🤖 AI Summary
This work addresses the underutilization of multimodal local features in RGB-D indoor scene recognition by proposing a dynamic graph neural network approach. The method employs an adaptive node selection mechanism to extract salient local features from both RGB and depth modalities, constructs a hierarchical graph structure based on spatial relationships among objects, and leverages an attention mechanism to dynamically update graph connections for effective cross-modal feature fusion. Experimental results on the SUN RGB-D and NYU Depth v2 datasets demonstrate that the proposed approach significantly outperforms existing state-of-the-art methods, validating its capability to adaptively discover and integrate discriminative local features from dual modalities.
📝 Abstract
Multi-modality of color and depth, i.e., RGB-D, is of great importance in recent research of indoor scene recognition. In this kind of data representation, depth map is able to describe the 3D structure of scenes and geometric relations among objects. Previous works showed that local features of both modalities are vital for promotion of recognition accuracy. However, the problem of adaptive selection and effective exploitation on these key local features remains open in this field. In this paper, a dynamic graph model is proposed with adaptive node selection mechanism to solve the above problem.

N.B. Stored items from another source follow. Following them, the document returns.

-- pv_equiv track=rewrite | github.com/Disce-App/Kleiner-B-r---Feature-Extracting-Prototype-Disce | features_viewer.py | complex_nps_per_sentence
-- ===== SOURCE A (Python) =====
-- def complex_nps_per_sentence(tagged_sentences):
--     """
--     Zählt einfache komplexe Nominalphrasen:
--     - Sequenzen ADJ(*) + NN/NNA (oder ADJ(*) + ADJ(*) + NN/NNA etc.)
--     """
--     counts = []
--     for sent in tagged_sentences:
--         pos_list = [token_tuple[-1] for token_tuple in sent]
--         count = 0
--         i = 0
--         while i < len(pos_list) - 1:
--             if pos_list[i].startswith("ADJ"):
--                 j = i
--                 saw_adj = False
--                 while j < len(pos_list) and pos_list[j].startswith("ADJ"):
--                     saw_adj = True
--                     j += 1
--                 if j < len(pos_list) and pos_list[j].startswith("NN") and saw_adj:
--                     count += 1
--                     i = j + 1
--                 else:
--                     i += 1
--             else:
--                 i += 1
--         counts.append(count)
--     return counts
-- ===== SOURCE B (Python) =====
-- def complex_nps_per_sentence(tagged_sentences):
--     """
--     Zählt einfache komplexe Nominalphrasen:
--     - Sequenzen ADJ(*) + NN/NNA (oder ADJ(*) + ADJ(*) + NN/NNA etc.)
--     Single pass: a complex NP ends exactly at a tag starting with "NN"
--     whose immediate predecessor starts with "ADJ".
--     """
--     counts = []
--     for sent in tagged_sentences:
--         pos = [tok[-1] for tok in sent]
--         counts.append(sum(1 for a, b in zip(pos, pos[1:])
--                           if a.startswith("ADJ") and b.startswith("NN")))
--     return counts
-- ===== Notes on version B (the rewrite author's own statement) =====
-- stated objective: simpler
-- what changed: Replaces A's nested while-loops (outer index loop that rescans each unmatched ADJ run position by position, inner ADJ-run scan with a saw_adj flag) by a single comprehension counting adjacent ADJ->NN tag pairs, which is provably the same count since a maximal ADJ run followed by NN contains exactly one such adjacency.
import Mathlib
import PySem

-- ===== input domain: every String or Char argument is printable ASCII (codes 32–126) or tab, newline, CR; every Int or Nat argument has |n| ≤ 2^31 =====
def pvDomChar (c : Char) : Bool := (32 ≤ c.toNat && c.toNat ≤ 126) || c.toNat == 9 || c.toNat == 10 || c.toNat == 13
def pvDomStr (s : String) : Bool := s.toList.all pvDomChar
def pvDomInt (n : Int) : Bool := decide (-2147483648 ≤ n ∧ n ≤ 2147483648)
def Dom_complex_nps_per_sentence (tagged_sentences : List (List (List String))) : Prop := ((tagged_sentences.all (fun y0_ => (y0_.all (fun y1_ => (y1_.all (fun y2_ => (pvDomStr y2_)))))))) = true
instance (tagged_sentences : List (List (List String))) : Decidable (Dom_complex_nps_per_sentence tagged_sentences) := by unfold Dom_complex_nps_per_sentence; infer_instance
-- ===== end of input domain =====

-- B replaces A's rescanning while-loop over ADJ runs by one pairwise pass counting ADJ→NN
-- adjacencies (objective: simpler; equivalence is about the return value, no mutation involved).

-- ===== PORT A =====
-- token_tuple[-1] (Pre_ guarantees the token list is nonempty, so pyGet? is some there)
def pvLastTag (t : List String) : String := (PySem.List.pyGet? t (-1)).getD ""

-- inner 'while j < len(pos_list) and pos_list[j].startswith("ADJ")', carrying saw_adj;
-- fuel only bounds the loop (j grows by 1 per step, so fuel = len - j is never exhausted)
def pvScanAdj (pos : List String) : Nat → Nat → Bool → Nat × Bool
  | 0, j, saw => (j, saw)
  | fuel + 1, j, saw =>
    if j < pos.length ∧ PySem.Str.startswith (pos.getD j "") "ADJ" = true then
      pvScanAdj pos fuel (j + 1) true
    else (j, saw)

-- outer 'while i < len(pos_list) - 1' (i : Nat, so 'i < len - 1' is 'i + 1 < len');
-- fuel only bounds the loop (i grows by at least 1 per iteration, fuel = len suffices)
def pvALoop (pos : List String) : Nat → Nat → Int → Int
  | 0, _, count => count
  | fuel + 1, i, count =>
    if i + 1 < pos.length then
      if PySem.Str.startswith (pos.getD i "") "ADJ" = true then
        if (pvScanAdj pos (pos.length - i) i false).1 < pos.length ∧
            PySem.Str.startswith (pos.getD (pvScanAdj pos (pos.length - i) i false).1 "") "NN" = true ∧
            (pvScanAdj pos (pos.length - i) i false).2 = true then
          pvALoop pos fuel ((pvScanAdj pos (pos.length - i) i false).1 + 1) (count + 1)
        else
          pvALoop pos fuel (i + 1) count
      else
        pvALoop pos fuel (i + 1) count
    else count

def complex_nps_per_sentence (tagged_sentences : List (List (List String))) : List Int :=
  tagged_sentences.map (fun sent => pvALoop (sent.map pvLastTag) (sent.map pvLastTag).length 0 0)

-- ===== PORT B =====
-- sum(1 for a, b in zip(pos, pos[1:]) if a.startswith("ADJ") and b.startswith("NN"))
def pvPairCount (pos : List String) : Int :=
  ((pos.zip (PySem.List.slice pos (some 1) none)).countP
    (fun p => PySem.Str.startswith p.1 "ADJ" && PySem.Str.startswith p.2 "NN") : Nat)

def complex_nps_per_sentence_alt (tagged_sentences : List (List (List String))) : List Int :=
  tagged_sentences.map (fun sent => pvPairCount (sent.map pvLastTag))

-- ===== PRECONDITION & SPEC =====
-- Pre_ excludes only inputs on which Python A raises IndexError: a sentence containing an
-- empty token list makes 'token_tuple[-1]' raise.
def Pre_complex_nps_per_sentence (tagged_sentences : List (List (List String))) : Prop :=
  ∀ sent ∈ tagged_sentences, ∀ tok ∈ sent, tok ≠ []
instance (tagged_sentences : List (List (List String))) : Decidable (Pre_complex_nps_per_sentence tagged_sentences) := by
  unfold Pre_complex_nps_per_sentence; infer_instance

def pvWitness_complex_nps_per_sentence : List (List (List String)) :=
  [[["good", "ADJ"], ["dog", "NN"]], [["runs", "VB"]]]

def Spec_complex_nps_per_sentence (tagged_sentences : List (List (List String))) (out : List Int) : Prop := out = complex_nps_per_sentence_alt tagged_sentences
instance (tagged_sentences : List (List (List String))) (out : List Int) : Decidable (Spec_complex_nps_per_sentence tagged_sentences out) := by unfold Spec_complex_nps_per_sentence; infer_instance

-- ===== CLAIM (what is proved, stated in full; the proofs are below) =====
def Claim_equal_complex_nps_per_sentence : Prop := ∀ (tagged_sentences : List (List (List String))), Dom_complex_nps_per_sentence tagged_sentences → Pre_complex_nps_per_sentence tagged_sentences → Spec_complex_nps_per_sentence tagged_sentences (complex_nps_per_sentence tagged_sentences)

-- ===== LEMMAS AND PROOFS =====

-- the pair predicate B counts
def pvCond (p : String × String) : Bool :=
  PySem.Str.startswith p.1 "ADJ" && PySem.Str.startswith p.2 "NN"

theorem pv_nn_not_adj (s : String) (h : PySem.Str.startswith s "NN" = true) :
    PySem.Str.startswith s "ADJ" = false := by
  simp only [PySem.Str.startswith_eq] at *
  rw [PySem.Chars.startswith_iff] at h
  by_contra hc
  rw [Bool.not_eq_false, PySem.Chars.startswith_iff] at hc
  obtain ⟨t1, e1⟩ := h
  obtain ⟨t2, e2⟩ := hc
  rw [← e2] at e1
  simp at e1

theorem pv_adj_not_nn (s : String) (h : PySem.Str.startswith s "ADJ" = true) :
    PySem.Str.startswith s "NN" = false := by
  by_contra hc
  rw [Bool.not_eq_false] at hc
  have := pv_nn_not_adj s hc
  rw [h] at this
  exact absurd this (by simp)

theorem pvScanAdj_ge (pos : List String) (fuel : Nat) : ∀ (j : Nat) (saw : Bool),
    j ≤ (pvScanAdj pos fuel j saw).1 := by
  induction fuel with
  | zero => intro j saw; simp [pvScanAdj]
  | succ f ih =>
    intro j saw
    simp only [pvScanAdj]
    split
    · exact Nat.le_trans (Nat.le_succ j) (ih (j + 1) true)
    · exact Nat.le_refl j

theorem pvScanAdj_le (pos : List String) (fuel : Nat) : ∀ (j : Nat) (saw : Bool),
    j ≤ pos.length → (pvScanAdj pos fuel j saw).1 ≤ pos.length := by
  induction fuel with
  | zero => intro j saw h; simpa [pvScanAdj] using h
  | succ f ih =>
    intro j saw h
    simp only [pvScanAdj]
    split
    · next hc => exact ih (j + 1) true (by omega)
    · exact h

theorem pvScanAdj_adj (pos : List String) (fuel : Nat) : ∀ (j : Nat) (saw : Bool) (k : Nat),
    j ≤ k → k < (pvScanAdj pos fuel j saw).1 →
    PySem.Str.startswith (pos.getD k "") "ADJ" = true := by
  induction fuel with
  | zero => intro j saw k hk1 hk2; simp [pvScanAdj] at hk2; omega
  | succ f ih =>
    intro j saw k hk1 hk2
    simp only [pvScanAdj] at hk2
    split at hk2
    · next hc =>
      rcases Nat.eq_or_lt_of_le hk1 with he | hlt
      · exact he ▸ hc.2
      · exact ih (j + 1) true k hlt hk2
    · omega

theorem pvScanAdj_saw (pos : List String) (fuel : Nat) : ∀ (j : Nat),
    (pvScanAdj pos fuel j true).2 = true := by
  induction fuel with
  | zero => intro j; simp [pvScanAdj]
  | succ f ih =>
    intro j
    simp only [pvScanAdj]
    split
    · exact ih (j + 1)
    · rfl

-- the pairs list B scans, written with tail
theorem pvPairs_getElem (pos : List String) (m : Nat) (h : m + 1 < pos.length) :
    (pos.zip pos.tail)[m]'(by simp [List.length_zip]; omega) =
      (pos.getD m "", pos.getD (m + 1) "") := by
  have h1 : m < pos.length := by omega
  have h2 : m < pos.tail.length := by simp [List.length_tail]; omega
  simp [List.getElem_zip, List.getElem_tail, List.getD_eq_getElem?_getD, h1, h]

-- one head-uncons step of the count
theorem pvCount_drop_succ (pos : List String) (m : Nat) (h : m + 1 < pos.length) :
    ((pos.zip pos.tail).drop m).countP pvCond =
      (if pvCond (pos.getD m "", pos.getD (m + 1) "") then 1 else 0) +
        ((pos.zip pos.tail).drop (m + 1)).countP pvCond := by
  have hm : m < (pos.zip pos.tail).length := by simp [List.length_zip, List.length_tail]; omega
  rw [List.drop_eq_getElem_cons hm, List.countP_cons, pvPairs_getElem pos m h]
  split
  · simp_all
    omega
  · simp_all

-- past the pairs list both drops are empty
theorem pvCount_drop_big (pos : List String) (m : Nat) (h : pos.length ≤ m + 1) :
    ((pos.zip pos.tail).drop m).countP pvCond = 0 := by
  rw [List.drop_eq_nil_of_le (by simp [List.length_zip, List.length_tail]; omega)]
  rfl

-- an NN position contributes no pair as FIRST component
theorem pvCount_drop_nn (pos : List String) (j : Nat) (hj : j < pos.length)
    (hnn : PySem.Str.startswith (pos.getD j "") "NN" = true) :
    ((pos.zip pos.tail).drop j).countP pvCond =
      ((pos.zip pos.tail).drop (j + 1)).countP pvCond := by
  by_cases h : j + 1 < pos.length
  · rw [pvCount_drop_succ pos j h]
    have hf : pvCond (pos.getD j "", pos.getD (j + 1) "") = false := by
      simp only [pvCond, pv_nn_not_adj _ hnn, Bool.false_and]
    rw [hf]
    simp
  · rw [pvCount_drop_big pos j (by omega), pvCount_drop_big pos (j + 1) (by omega)]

In this model, a dynamic graph is built up to model the relations among objects and scene, and a method of adaptive node selection is proposed to take key local features from both modalities of RGB and depth for graph modeling. After that, these nodes are grouped by three different levels, representing near or far relations among objects. Moreover, the graph model is updated dynamically according to attention weights. Finally, the updated and optimized features of RGB and depth modalities are fused together for indoor scene recognition. Experiments are performed on public datasets including SUN RGB-D and NYU Depth v2. Extensive results demonstrate that our method has superior performance when comparing to state-of-the-arts methods, and show that the proposed method is able to exploit crucial local features from both modalities of RGB and depth.